-- common description of both loops: groups of consecutive non-separator columns
def pvG (cur : List (List String)) (cols : List (List String)) : List (List (List String)) :=
  match cols with
  | [] => if cur.isEmpty then [] else [cur]
  | c :: cs =>
    if pvIsSep c then (if cur.isEmpty then pvG [] cs else cur :: pvG [] cs)
    else pvG (cur ++ [c]) cs

theorem pvG_run (cols : List (List String)) (cur : List (List String)) (h : ¬ cur.isEmpty) :
    pvG cur cols = (cur ++ cols.takeWhile (fun col => !pvIsSep col)) ::
      pvG [] (cols.dropWhile (fun col => !pvIsSep col)) := by
  induction cols generalizing cur with
  | nil => simp [pvG, h]
  | cons c cs ih =>
    by_cases hs : pvIsSep c
    · simp [pvG, hs, h, List.takeWhile, List.dropWhile]
    · have hne : ¬ (cur ++ [c]).isEmpty = true := by simp
      rw [pvG, if_neg hs, ih _ hne]
      simp [List.takeWhile, List.dropWhile, hs]

theorem pvFold_eq_pvG (cols : List (List String)) (p : List (List (List String)))
    (cur : List (List String)) :
    (if (cols.foldl pvStepA (p, cur)).2.isEmpty then (cols.foldl pvStepA (p, cur)).1
     else (cols.foldl pvStepA (p, cur)).1 ++ [(cols.foldl pvStepA (p, cur)).2]) =
    p ++ pvG cur cols := by
  induction cols generalizing p cur with
  | nil =>
    simp only [List.foldl_nil, pvG]
    by_cases h : cur.isEmpty <;> simp [h]
  | cons c cs ih =>
    simp only [List.foldl_cons]
    by_cases hs : pvIsSep c
    · have hs' : (c.all (fun ch => ch == " ")) = true := hs
      by_cases hc : cur.isEmpty
      · rw [show pvStepA (p, cur) c = (p, cur) by simp [pvStepA, hs', hc]]
        rw [ih, pvG, if_pos hs, if_pos hc, List.isEmpty_iff.mp hc]
      · rw [show pvStepA (p, cur) c = (p ++ [cur], []) by simp [pvStepA, hs', hc]]
        rw [ih, pvG, if_pos hs, if_neg hc]
        simp
    · have hs' : (c.all (fun ch => ch == " ")) = false := by
        simpa [pvIsSep] using hs
      rw [show pvStepA (p, cur) c = (p, cur ++ [c]) by simp [pvStepA, hs']]
      rw [ih, pvG, if_neg hs]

- **Task details**: Look back at the entries above. Retype the line with "by_cases hc : cur.isEmpty", the line with "[]) by simp [pvStepA, hs', hc]]", and all lines in between.

- **Written response**:
      by_cases hc : cur.isEmpty
      · rw [show pvStepA (p, cur) c = (p, cur) by simp [pvStepA, hs', hc]]
        rw [ih, pvG, if_pos hs, if_pos hc, List.isEmpty_iff.mp hc]
      · rw [show pvStepA (p, cur) c = (p ++ [cur], []) by simp [pvStepA, hs', hc]]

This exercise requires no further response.